Bits and pieces, he was thinking. Carefully put together to make the house look the same as it always had. He had given it all his attention, and there had been satisfaction in seeing the room finished, and the pieces of furniture being brought in, one by one, from the sales and auction rooms. There had been satisfaction, but it was a dry, finite sort of pleasure.
Drinking his evening whisky, alone in here, over the last few months Alexander had wondered whether the recreation of his childhood’s shell was a worthwhile achievement, or merely a refuge.
Lily’s reappearance broke the sombre chain of thought. She stood in the doorway, panting, her flushed face split by a huge smile. She ran across the room and rubbed her cheek against his, bumping and spilling some of his whisky.
‘I do love you.’
She ran out, and when she had gone he wondered why he hadn’t hugged her and told her that he loved her in return. Julia would have done. His own reluctance was his father’s legacy, his father’s and China’s.

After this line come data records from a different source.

-- binary search returns lo when offset is below every entry
theorem pvBisect_allLT (offset : Int) (los : List Int)
    (h : ∀ i (h : i < los.length), offset < los[i]) :
    ∀ (fuel lo hi : Nat), hi - lo ≤ fuel → hi ≤ los.length → pvBisect offset los lo hi = lo := by
  intro fuel
  induction fuel with
  | zero =>
      intro lo hi hf hhn
      rw [pvBisect]
      simp only [show ¬ lo < hi by omega, if_false]
  | succ f ih =>
      intro lo hi hf hhn
      rw [pvBisect]
      by_cases hlt : lo < hi
      · simp only [hlt, if_true]
        have hmn : (lo + hi) / 2 < los.length := by omega
        rw [PySem.List.pyGetD_natCast, List.getD_eq_getElem _ _ hmn]
        simp only [h _ hmn, if_true]
        exact ih lo ((lo + hi) / 2) (by omega) (by omega)
      · simp only [hlt, if_false]

-- binary search returns hi when every entry is ≤ offset
theorem pvBisect_allGE (offset : Int) (los : List Int)
    (h : ∀ i (h : i < los.length), los[i] ≤ offset) :
    ∀ (fuel lo hi : Nat), hi - lo ≤ fuel → lo ≤ hi → hi ≤ los.length → pvBisect offset los lo hi = hi := by
  intro fuel
  induction fuel with
  | zero =>
      intro lo hi hf hlh hhn
      rw [pvBisect]
      simp only [show ¬ lo < hi by omega, if_false]
      omega
  | succ f ih =>
      intro lo hi hf hlh hhn
      rw [pvBisect]
      by_cases hlt : lo < hi
      · simp only [hlt, if_true]
        have hmn : (lo + hi) / 2 < los.length := by omega
        rw [PySem.List.pyGetD_natCast, List.getD_eq_getElem _ _ hmn]
        simp only [show ¬ offset < los[(lo + hi) / 2] from not_lt.mpr (h _ hmn), if_false]
        exact ih ((lo + hi) / 2 + 1) hi (by omega) (by omega) hhn
      · simp only [hlt, if_false]
        omega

Julia was never afraid to let her love show. The expression of it came naturally to her – the obviousness of her love for Josh Flood was what had hurt him so deeply long ago. He had seen another manifestation of it today as they stood on the pavement outside her house. Love radiated out of her, all directed at Lily. Julia had lost none of her directness over the years, nor any of the intensity of her reactions to the people she cared for. Her loves and fears and needs were as unconfined as they had always been, in contrast to his own, ever more carefully preserved invulnerability.
It was Julia’s clarity that made her lovable; he had loved it from the day Sophia brought her to meet him. The fresh recognition of it had made him want to kiss her today. He had wanted to do more than that, but her startled expression had convinced him that he should step back, return his hands to his pockets, and concentrate on Lily and the drive to Ladyhill.
And now he was home again, in his impeccable recreation of what had been before. Alexander stood up and walked to the window. The paving of the courtyard still shimmered with warmth. Beyond lay the yew trees and a sweep of gravel, then mown grass dipping into the shade of trees. Ladyhill was beautiful, but he knew that it needed Lily, other people too, to bring it alive. As Julia had said, long ago. Without them it was empty, dry of juice, like a museum. Like himself, Alexander reflected. He had turned forty. It seemed that the chances were all Lily’s now, not his own. He felt stiff, and awkward from having been absorbed in the house for too long, and dull from having worked too hard without diversion.
There had been other women, of course, since Julia had left. Two or three of them had been connected with the music business, but they had been based in London, and one of them in New York, and in the end the distances to be travelled and arrangements to be made had outweighed the satisfactions, and the affairs had petered out. After that there had been a local girl, the schoolteacher daughter of a doctor, and their discreet relationship had lasted more than a year. But in the end, with her charity projects and her community work and her noticeably proprietorial enthusiasm for Ladyhill, Jenny had reminded him much too strongly of his stepmother. Alexander had disentangled himself as gently as he could, and since then, for the last seven months, there had been no one at all.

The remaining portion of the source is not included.